2-they will eat fish they can catch 

3-they are tide pool critters so they need a place to get out of the water here and there


----------



## jackspratt (May 4, 2011)

I have shrimp so I'm a little skeptical myself of the crab. Maybe just try a few of those snails instead. This species won't breed since they require Brackish water.


----------



## niko (Jan 28, 2004)

There is no Nerite snail that cleans algae even close to an Amano shrimp. And the Amano shrimps are not a cure for all either - you need to have enough of them. Depending on the algae infestation, but if you have visible algae you are going to need a large number of Amanos. I'm talking 200 in a 20 gallon tank.

200 Nerites do not do anything to the algae in a 20 gal. tank.
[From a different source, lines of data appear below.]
theorem pvLoop_eq : ∀ (n : Nat) (cs : List Char) (reps : List String) (f : Nat),
    cs.length ≤ n → cs.length < f →
    (pvSubstLoopA cs reps).flatMap String.toList = (pvSubstLoopB f cs reps).flatten := by
  intro n
  induction n with
  | zero =>
    intro cs reps f hn hf
    have : cs = [] := List.length_eq_zero_iff.mp (Nat.le_zero.mp hn)
    subst this
    rw [pvSubstLoopA_nil, pvSubstLoopB_nil]; rfl
  | succ n ih =>
    intro cs reps f hn hf
    cases cs with
    | nil => rw [pvSubstLoopA_nil, pvSubstLoopB_nil]; rfl
    | cons c rest =>
      by_cases hs : c = '*'
      · subst hs
        cases f with
        | zero => simp at hf
        | succ g =>
          have hpc : pvPartStar ('*' :: rest) = ([], some rest) := by
            rw [pvPartStar]; simp
          rw [pvSubstLoopB_succ]
          simp only [hpc]
          rw [if_neg (by simp : ¬ ([] : List Char).getLast? = some '\\')]
          cases reps with
          | nil =>
            rw [pvSubstLoopA_star_nil, List.flatMap_cons,
              ih rest [] g (by simp at hn ⊢; omega) (by simp at hf ⊢; omega)]
            simp
          | cons r rs =>
            rw [pvSubstLoopA_star_cons, List.flatMap_cons,
              ih rest rs g (by simp at hn ⊢; omega) (by simp at hf ⊢; omega)]
            simp
      · by_cases hbs : c = '\\' ∧ rest.head? = some '*'
        · obtain ⟨hb, hstar⟩ := hbs
          subst hb
          cases rest with
          | nil => simp at hstar
          | cons d rest2 =>
            have hd : d = '*' := by simpa using hstar
            subst hd
            cases f with
            | zero => simp at hf
            | succ g =>
              have hpc : pvPartStar ('\\' :: '*' :: rest2) = (['\\'], some rest2) := by
                rw [pvPartStar_cons_of_ne _ (by decide), pvPartStar]; simp
              rw [pvSubstLoopB_succ]
              simp only [hpc]
              rw [if_pos (by simp)]
              rw [pvSubstLoopA_esc, List.flatMap_cons,
                ih rest2 reps g (by simp at hn ⊢; omega) (by simp at hf ⊢; omega)]
              simp
        · have hA : ∃ s : String, s.toList = [c] ∧
              pvSubstLoopA (c :: rest) reps = s :: pvSubstLoopA rest reps := by
            by_cases hb : c = '\\'
            · subst hb
              refine ⟨"\\", by decide, ?_⟩
              exact pvSubstLoopA_backslash rest reps (fun hh => hbs ⟨rfl, hh⟩)
            · exact ⟨String.ofList [c], by simp, pvSubstLoopA_char c rest reps hb hs⟩
          obtain ⟨s, hsl, hA⟩ := hA
          rw [hA, List.flatMap_cons, hsl,
            pvSubstLoopB_flat_cons c rest reps f (rest.length + 1) hf (by omega) hs hbs,
            ih rest reps (rest.length + 1) (by simp at hn ⊢; omega) (by omega)]
          rfl

theorem pvJoin_nil_flatten (ps : List (List Char)) :
    PySem.Chars.join [] ps = ps.flatten := by
  induction ps with
  | nil => rfl
  | cons p ps ih =>
    cases ps with
    | nil => simp [PySem.Chars.join, List.intercalate]
    | cons q qs =>
      simp [PySem.Chars.join, List.intercalate, List.intersperse] at ih ⊢
      exact ih

-- ===== VERDICT (by name: the statement is the Claim_ definition above) =====
theorem substitute_star_placeholders_py_spec : Claim_equal_substitute_star_placeholders_py := by
  intro target replacements _
  show substitute_star_placeholders_py target replacements = substitute_star_placeholders_py_alt target replacements
  rw [substitute_star_placeholders_py, substitute_star_placeholders_py_alt]
  rw [← String.toList_inj, PySem.Str.toList_join, String.toList_ofList, pvJoin_nil_flatten,
    ← List.flatMap_def,
    pvLoop_eq target.toList.length target.toList replacements (target.toList.length + 1) le_rfl (by omega)]
  rw [String.toList_ofList]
Speaking from experience with about a dozen different kinds of Nerites.

I suspect the fiddler crab is pretty efficient but it has its limitations too - what about algae on the plants, glass, decorations?

--Nikolay


----------



## jackspratt (May 4, 2011)

If you read from their site, they say "That's correct, they will rid your substrate, plants, rocks, driftwood, etc of algae. And clean your glass."

I guess the money back guarantee means they're pretty confident. Also the reviews are all pretty good.


----------



## spypet (Jul 27, 2007)

fiddler crabs and Thai red claw crabs clean plant debris, not algae, and plain nerites are not worth all the calcium eggs they deposit all over your tank. a truly ridiculous claim on a web sight preying on the ignorant. in addition, fiddler crabs will actively try to grab and eat your fish, and will use any opportunity to escape out of an open top tank.


----------



## jackspratt (May 4, 2011)

Thanks for the feedback spynet...I'll stick to conventional methods!


----------



## OVT (Aug 26, 2010)

I ordered about 50 nerite snails and 30 fiddler crabs from that place 6 months ago. They were shipped in the middle of December with my plant order overnight with no heat pack included. 80% were DOA. To AquaruimPlants.com's credit, they re-shipped the entire snail/crab order at no cost, no questions asked and with no drama.

6 months later I have 0 survived snails and 3 survived crabs. This begs the question of either of them being suitable for fresh water aquaria in the long term.

I have ordered a lot of plants, CO2 cylinders, etc. from AquariumPlants.com and always have been happy with the quality and the service.


----------